The last two words of “Juliet, Naked” were “Thank God” and I couldn’t agree more.
Thank God, it’s over, Thank God I don’t have to keep reading it, and Thank God I didn’t actually spend any money on this book. Oh wait.. that’s right, I did, and now I want it back.
This book was by far one of the most depressing books I think I have ever had the displeasure of reading. The female lead was pathetic, the male lead was a washed up rock n’ roller who (admittedly) was even more self loathing than myself (if that’s even possible), and even the 6 year old child in this book, who should have been running around like a little demon throwing his Play-Doh at people, spent all of his time obsessing that his pathetic excuse for a father was going to kick the bucket at any given moment. (Which to to be honest might have actually made the book a little more interesting.)
This book was supposed to be about the reinvention of ones self (or so the product description lead me to believe) but all I got out of it was a 2 day jet set getaway to “Pity Town, USA”
There are 3 man characters in this book.
Annie, a 40 year old women, who hates her job, hates her husband, and finds the email ramblings of a recluse thrilling and um…life altering?

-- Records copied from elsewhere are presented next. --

-- ---- main equivalence ----
theorem pv_main (x : List (String × Int)) (hnd : (x.map Prod.fst).Nodup) :
    task_func x = task_func_alt x := by
  rw [pvTaskA_eq]
  by_cases hneg : x.filter (fun p => p.2 < 0) = []
  · -- no negative values: the answer is the first minimum-value key (or [] for empty x)
    have hval0 : ∀ p ∈ x, 0 ≤ p.2 := by
      intro p hp
      have := List.filter_eq_nil_iff.mp hneg p hp
      simp at this; omega
    cases x with
    | nil => rfl
    | cons p0 ps =>
      set m := ps.foldl (fun best q => if q.2 < best.2 then q else best) p0 with hm
      have halt : task_func_alt (p0 :: ps) = [m.1] := by
        simp only [task_func_alt, hneg]
        rfl
      rw [halt]
      obtain ⟨x1, x2, hsplit, hs1, hs2⟩ := pvFoldMin_spec ps p0
      rw [← hm] at hsplit hs1 hs2
      have hm_mem : m ∈ p0 :: ps := by rw [hsplit]; simp
      have hm_le : ∀ q ∈ p0 :: ps, m.2 ≤ q.2 := by
        intro q hq
        rw [hsplit] at hq
        rcases List.mem_append.mp hq with hq | hq
        · exact le_of_lt (hs1 q hq)
        · rcases List.mem_cons.mp hq with rfl | hq
          · exact le_refl _
          · exact hs2 q hq
      have hvalm : pvVal (PySem.Dict.mk (p0 :: ps)) [m.1] = m.2 := by
        have := pvVal_pairs (p0 :: ps) hnd [m] (List.singleton_sublist.mpr hm_mem)
        simpa using this
      have hge : ∀ t, t.Sublist ((p0 :: ps).map Prod.fst) → t ≠ [] →
          pvVal (PySem.Dict.mk (p0 :: ps)) [m.1] ≤ pvVal (PySem.Dict.mk (p0 :: ps)) t := by
        intro t hts htne
        obtain ⟨u, hu, rfl⟩ := List.sublist_map_iff.mp hts
        rw [pvVal_pairs (p0 :: ps) hnd u hu, hvalm]
        cases u with
        | nil => simp at htne
        | cons a u' =>
          have ha : m.2 ≤ a.2 := hm_le a (hu.subset (by simp))
          have h0 : 0 ≤ (u'.map Prod.snd).sum := by
            apply pvSum_nonneg
            intro b hb
            exact hval0 b ((List.sublist_cons_self a u').trans hu |>.subset hb)
          simp only [List.map_cons, List.sum_cons]
          omega
      -- decompose the list of all subsequences around the singleton [m.1]
      have hrange : List.range (p0 :: ps).length = 0 :: (List.range ps.length).map Nat.succ := by
        simpa using List.range_succ_eq_map
      rw [hrange, List.flatMap_cons]
      rw [PySem.List.combinations_one]
      have hkeys : (p0 :: ps).map Prod.fst = x1.map Prod.fst ++ m.1 :: x2.map Prod.fst := by
        rw [hsplit]; simp
      conv_lhs => rw [hkeys]
      rw [List.map_append, List.map_cons, List.append_assoc, List.cons_append]
      apply pvFold_first_argmin
      · -- singletons of the keys before the first minimum: strictly larger values
        intro t ht
        obtain ⟨k1, hk1, rfl⟩ := List.mem_map.mp ht
        obtain ⟨q, hq, rfl⟩ := List.mem_map.mp hk1
        have hqx : q ∈ p0 :: ps := by rw [hsplit]; simp [hq]
        have : pvVal (PySem.Dict.mk (p0 :: ps)) [q.1] = q.2 := by
          have := pvVal_pairs (p0 :: ps) hnd [q] (List.singleton_sublist.mpr hqx)
          simpa using this
        rw [hvalm, this]
        exact hs1 q hq
      · -- everything after it: value at least m.2
        intro t ht
        rcases List.mem_append.mp ht with ht | ht
        · obtain ⟨k1, hk1, rfl⟩ := List.mem_map.mp ht
          obtain ⟨q, hq, rfl⟩ := List.mem_map.mp hk1
          have hqx : q ∈ p0 :: ps := by rw [hsplit]; simp [hq]
          exact hge [q.1] ((List.singleton_sublist.mpr hqx).map Prod.fst) (by simp)
        · obtain ⟨j, _, htj⟩ := List.mem_flatMap.mp ht
          obtain ⟨hts, htl⟩ := (PySem.List.mem_combinations_iff _ _ _).mp htj
          rw [← hkeys] at hts
          refine hge t hts ?_
          intro hnil
          rw [hnil] at htl
          simp at htl
  · -- some negative values: the answer is the list of all negative-value keys in order
    have halt : task_func_alt x = (x.filter (fun p => p.2 < 0)).map Prod.fst := by
      have h1 : ((x.filter (fun p => p.2 < 0)).map Prod.fst).isEmpty = false := by
        simp [hneg]
      simp [task_func_alt, h1]
    rw [halt]
    have hk1 : 1 ≤ (x.filter (fun p => p.2 < 0)).length :=
      List.length_pos_iff.mpr hneg
    have hkn : (x.filter (fun p => p.2 < 0)).length ≤ x.length :=
      (List.filter_sublist (l := x)).length_le
    have hsubneg : ((x.filter (fun p => p.2 < 0)).map Prod.fst).Sublist (x.map Prod.fst) :=
      (List.filter_sublist (l := x)).map Prod.fst
    have hmem : (x.filter (fun p => p.2 < 0)).map Prod.fst ∈
        PySem.List.combinations (x.map Prod.fst) ((x.filter (fun p => p.2 < 0)).length) :=
      (PySem.List.mem_combinations_iff _ _ _).mpr ⟨hsubneg, by simp⟩
    obtain ⟨C1, C2, hC, hnotin⟩ := List.eq_append_cons_of_mem hmem
    have hvalnegs : pvVal (PySem.Dict.mk x) ((x.filter (fun p => p.2 < 0)).map Prod.fst)
        = ((x.filter (fun p => p.2 < 0)).map Prod.snd).sum :=
      pvVal_pairs x hnd _ (List.filter_sublist (l := x))
    have hge : ∀ t, t.Sublist (x.map Prod.fst) →
        pvVal (PySem.Dict.mk x) ((x.filter (fun p => p.2 < 0)).map Prod.fst)
          ≤ pvVal (PySem.Dict.mk x) t := by
      intro t hts
      obtain ⟨u, hu, rfl⟩ := List.sublist_map_iff.mp hts
      rw [pvVal_pairs x hnd u hu, hvalnegs]
      exact pvSum_ge_neg x u hu
    have hgt : ∀ t, t.Sublist (x.map Prod.fst) →
        t.length ≤ (x.filter (fun p => p.2 < 0)).length →
        t ≠ (x.filter (fun p => p.2 < 0)).map Prod.fst →
        pvVal (PySem.Dict.mk x) ((x.filter (fun p => p.2 < 0)).map Prod.fst)
          < pvVal (PySem.Dict.mk x) t := by
      intro t hts htl htne
      obtain ⟨u, hu, rfl⟩ := List.sublist_map_iff.mp hts
      rw [pvVal_pairs x hnd u hu, hvalnegs]
      by_contra hc
      push_neg at hc
      have hu_eq := pvEq_of_min x u hu (by simpa using htl) hc
      exact htne (by rw [hu_eq])
    have e1 : x.length = (((x.filter (fun p => p.2 < 0)).length - 1) + 1)
        + (x.length - (x.filter (fun p => p.2 < 0)).length) := by omega
    rw [e1, List.range_add, List.range_succ]
    have e2 : ((x.filter (fun p => p.2 < 0)).length - 1) + 1
        = (x.filter (fun p => p.2 < 0)).length := by omega
    rw [List.flatMap_append, List.flatMap_append, List.flatMap_singleton, e2, hC, pv_assoc]
    apply pvFold_first_argmin
    · intro t ht
      rcases List.mem_append.mp ht with ht | ht
      · obtain ⟨j, hj, htj⟩ := List.mem_flatMap.mp ht
        have hj' : j < (x.filter (fun p => p.2 < 0)).length - 1 := List.mem_range.mp hj
        obtain ⟨hts, htl⟩ := (PySem.List.mem_combinations_iff _ _ _).mp htj
        refine hgt t hts (by omega) ?_
        intro he
        rw [he] at htl
        simp at htl
        omega
      · have htC : t ∈ PySem.List.combinations (x.map Prod.fst)
            ((x.filter (fun p => p.2 < 0)).length) := by
          rw [hC]; exact List.mem_append.mpr (Or.inl ht)
        obtain ⟨hts, htl⟩ := (PySem.List.mem_combinations_iff _ _ _).mp htC
        exact hgt t hts (by omega) (fun he => hnotin (he ▸ ht))
    · intro t ht
      rcases List.mem_append.mp ht with ht | ht
      · have htC : t ∈ PySem.List.combinations (x.map Prod.fst)
            ((x.filter (fun p => p.2 < 0)).length) := by
          rw [hC]; exact List.mem_append.mpr (Or.inr (List.mem_cons.mpr (Or.inr ht)))
        exact hge t ((PySem.List.mem_combinations_iff _ _ _).mp htC).1
      · obtain ⟨j, _, htj⟩ := List.mem_flatMap.mp ht
        exact hge t ((PySem.List.mem_combinations_iff _ _ _).mp htj).1
-- pv_equiv track=rewrite | github.com/Debasish6/ML_Django | OCR_Recognition/OCR_Image_App/preprocessing.py | structured_text
-- ===== SOURCE A (Python) =====
-- def structured_text(text):
--     lines = dict()
--     i=0
--     w=''
--     for line in text:
--         w = w+line
--         if line == "\n":
--             lines[i]=w
--             i=i+1
--             w=''
--     return lines
-- ===== SOURCE B (Python) =====
-- def structured_text(text):
--     parts = text.split("\n")
--     return {i: s + "\n" for i, s in enumerate(parts[:-1])}
-- ===== Notes on version B (the rewrite author's own statement) =====
-- stated objective: simpler
-- what changed: Replaced A's character-by-character scan with a mutable line accumulator by a single split on newline plus an enumerate comprehension over whole line segments, reattaching the terminator and dropping the unterminated tail.
import Mathlib
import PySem

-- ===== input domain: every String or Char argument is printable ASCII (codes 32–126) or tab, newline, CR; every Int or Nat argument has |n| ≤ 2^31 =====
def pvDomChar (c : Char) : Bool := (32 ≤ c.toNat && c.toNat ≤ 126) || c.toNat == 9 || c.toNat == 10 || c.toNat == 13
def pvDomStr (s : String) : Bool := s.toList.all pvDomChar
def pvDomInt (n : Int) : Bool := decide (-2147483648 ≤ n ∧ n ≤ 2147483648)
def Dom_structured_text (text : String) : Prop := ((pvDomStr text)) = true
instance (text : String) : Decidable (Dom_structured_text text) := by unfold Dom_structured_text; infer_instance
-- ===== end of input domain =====

-- B replaces A's character-by-character accumulating scan by split('\n') + enumerate over
-- whole line segments (simpler decomposition); the dict is returned as an association list.

-- ===== PORT A =====
-- A iterates over the characters of text, accumulating the current line w; on '\n' it stores
-- the line under the next integer key (keys 0,1,2,… are always fresh, so dict insertion = append).
-- one iteration of A's for-loop over a character
def stepA (st : List (Int × String) × Int × List Char) (c : Char) :
    List (Int × String) × Int × List Char :=
  let w' := st.2.2 ++ [c]
  if c = '\n' then (st.1 ++ [(st.2.1, String.ofList w')], st.2.1 + 1, [])
  else (st.1, st.2.1, w')

def structured_text (text : String) : List (Int × String) :=
  (text.toList.foldl stepA ([], 0, [])).1

-- ===== PORT B =====
def structured_text_alt (text : String) : List (Int × String) :=
  (PySem.List.enumerate
      (PySem.List.slice (PySem.Chars.splitOn text.toList ['\n']) none (some (-1))) 0).map
    (fun p => (p.1, String.ofList (p.2 ++ ['\n'])))

-- ===== PRECONDITION & SPEC =====
def Spec_structured_text (text : String) (out : List (Int × String)) : Prop := out = structured_text_alt text
instance (text : String) (out : List (Int × String)) : Decidable (Spec_structured_text text out) := by unfold Spec_structured_text; infer_instance

-- ===== CLAIM (what is proved, stated in full; the proofs are below) =====
def Claim_equal_structured_text : Prop := ∀ (text : String), Dom_structured_text text → Spec_structured_text text (structured_text text)

-- ===== LEMMAS AND PROOFS =====

-- structural reference for splitting on '\n'
def splitNL : List Char → List (List Char)
  | [] => [[]]
  | c :: rest =>
    if c = '\n' then [] :: splitNL rest
    else
      match splitNL rest with
      | [] => [[c]]
      | p :: ps => (c :: p) :: ps

theorem splitNL_ne_nil (l : List Char) : splitNL l ≠ [] := by
  cases l with
  | nil => simp [splitNL]
  | cons c rest =>
    simp only [splitNL]
    split
    · simp
    · split <;> simp

theorem splitNL_no_newline (w : List Char) (h : '\n' ∉ w) : splitNL w = [w] := by
  induction w with
  | nil => rfl
  | cons c rest ih =>
    simp only [List.mem_cons, not_or] at h
    simp [splitNL, Ne.symm h.1, ih h.2]

theorem splitNL_append_newline (w cs : List Char) (h : '\n' ∉ w) :
    splitNL (w ++ '\n' :: cs) = w :: splitNL cs := by
  induction w with
  | nil => simp [splitNL]
  | cons a w ih =>
    simp only [List.mem_cons, not_or] at h
    simp [splitNL, Ne.symm h.1, ih h.2]

theorem splitOn_go_eq (l : List Char) : ∀ (cur : List Char) (acc : List (List Char)),
    PySem.Chars.splitOn.go ['\n'] (l.length + 1) l cur acc
      = acc.reverse ++ (cur.reverse ++ (splitNL l).headI) :: (splitNL l).tail := by
  induction l with
  | nil => intro cur acc; simp [PySem.Chars.splitOn.go, splitNL]
  | cons c rest ih =>
    intro cur acc
    rw [PySem.Chars.splitOn.go]
    by_cases hc : c = '\n'
    · subst hc
      have hpre : List.isPrefixOf ['\n'] ('\n' :: rest) = true := by
        simp [List.isPrefixOf]
      simp only [List.length_cons, hpre, if_pos, List.drop_succ_cons, List.length_nil,
        List.drop_zero]
      rw [ih]
      rcases hsp : splitNL rest with _ | ⟨p, ps⟩
      · exact absurd hsp (splitNL_ne_nil rest)
      · simp [splitNL, hsp]
    · have hpre : List.isPrefixOf ['\n'] (c :: rest) = false := by
        simp [List.isPrefixOf, Ne.symm hc]
      simp only [List.length_cons, hpre, Bool.false_eq_true, if_neg, not_false_iff]
      rw [ih]
      rcases hsp : splitNL rest with _ | ⟨p, ps⟩
      · exact absurd hsp (splitNL_ne_nil rest)
      · simp [splitNL, hc, hsp]

theorem splitOn_eq_splitNL (l : List Char) : PySem.Chars.splitOn l ['\n'] = splitNL l := by
  rw [PySem.Chars.splitOn, splitOn_go_eq]
  rcases hsp : splitNL l with _ | ⟨p, ps⟩
  · exact absurd hsp (splitNL_ne_nil l)
  · simp

theorem foldl_stepA_key (cs : List Char) : ∀ (lines : List (Int × String)) (i : Int)
    (w : List Char), '\n' ∉ w →
    (cs.foldl stepA (lines, i, w)).1
      = lines ++ (PySem.List.enumerate (splitNL (w ++ cs)).dropLast i).map
          (fun p => (p.1, String.ofList (p.2 ++ ['\n']))) := by
  induction cs with
  | nil =>
    intro lines i w hw
    simp [splitNL_no_newline w hw, PySem.List.enumerate_nil]
  | cons c cs ih =>
    intro lines i w hw
    by_cases hc : c = '\n'
    · subst hc
      have h1 : stepA (lines, i, w) '\n' = (lines ++ [(i, String.ofList (w ++ ['\n']))], i + 1, []) := by
        simp [stepA]
      rw [List.foldl_cons, h1, ih _ _ [] (by simp)]
      rw [show w ++ '\n' :: cs = w ++ '\n' :: ([] ++ cs) by simp,
        splitNL_append_newline w _ hw]
      rw [List.dropLast_cons_of_ne_nil (splitNL_ne_nil _), PySem.List.enumerate_cons]
      simp
    · have h1 : stepA (lines, i, w) c = (lines, i, w ++ [c]) := by
        simp [stepA, hc]
      rw [List.foldl_cons, h1, ih _ _ (w ++ [c]) (by simp [hw, Ne.symm hc]),
        List.append_assoc]
      simp

-- ===== VERDICT (by name: the statement is the Claim_ definition above) =====
theorem structured_text_spec : Claim_equal_structured_text := by
  intro text _
  unfold Spec_structured_text structured_text structured_text_alt
  rw [foldl_stepA_key text.toList [] 0 [] (by simp)]
  rw [splitOn_eq_splitNL, PySem.List.slice_to_neg_one]
  simp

Duncan, Annie’s soon to be ex-husband who has a wildly inappropriate infatuation with Tucker (the afore mentioned washed up rock star) who cheats on his wife with a 20 something year old airhead, and then spends the rest of the book regretting his decision. (Uh duh)
and…last but certainly not least
Tucker, the washed up rocker himself who has 5 illegitimate children, no money AT ALL, and is a recovering alcoholic. (Sounds like a winner ladies…doesn’t he.)
The first 2 chapters are about a toilet, which is then followed up by a rather large mound of pissy ex-wives, 5 or 6 chapters of self deprecation, 1 very annoying neighbor, and an eyeball from a dead shark carcass.
Who could ask for more right? Oh, yeah…that would be me. The girl who would actually like a decent plot and not some inevitable circle of masochistic crap.
Save your money people, spend it on something worth a damn, for example a bottle of bleach so you can mail it to these fictional characters and tell them that yes, in their case suicide might actually be the answer.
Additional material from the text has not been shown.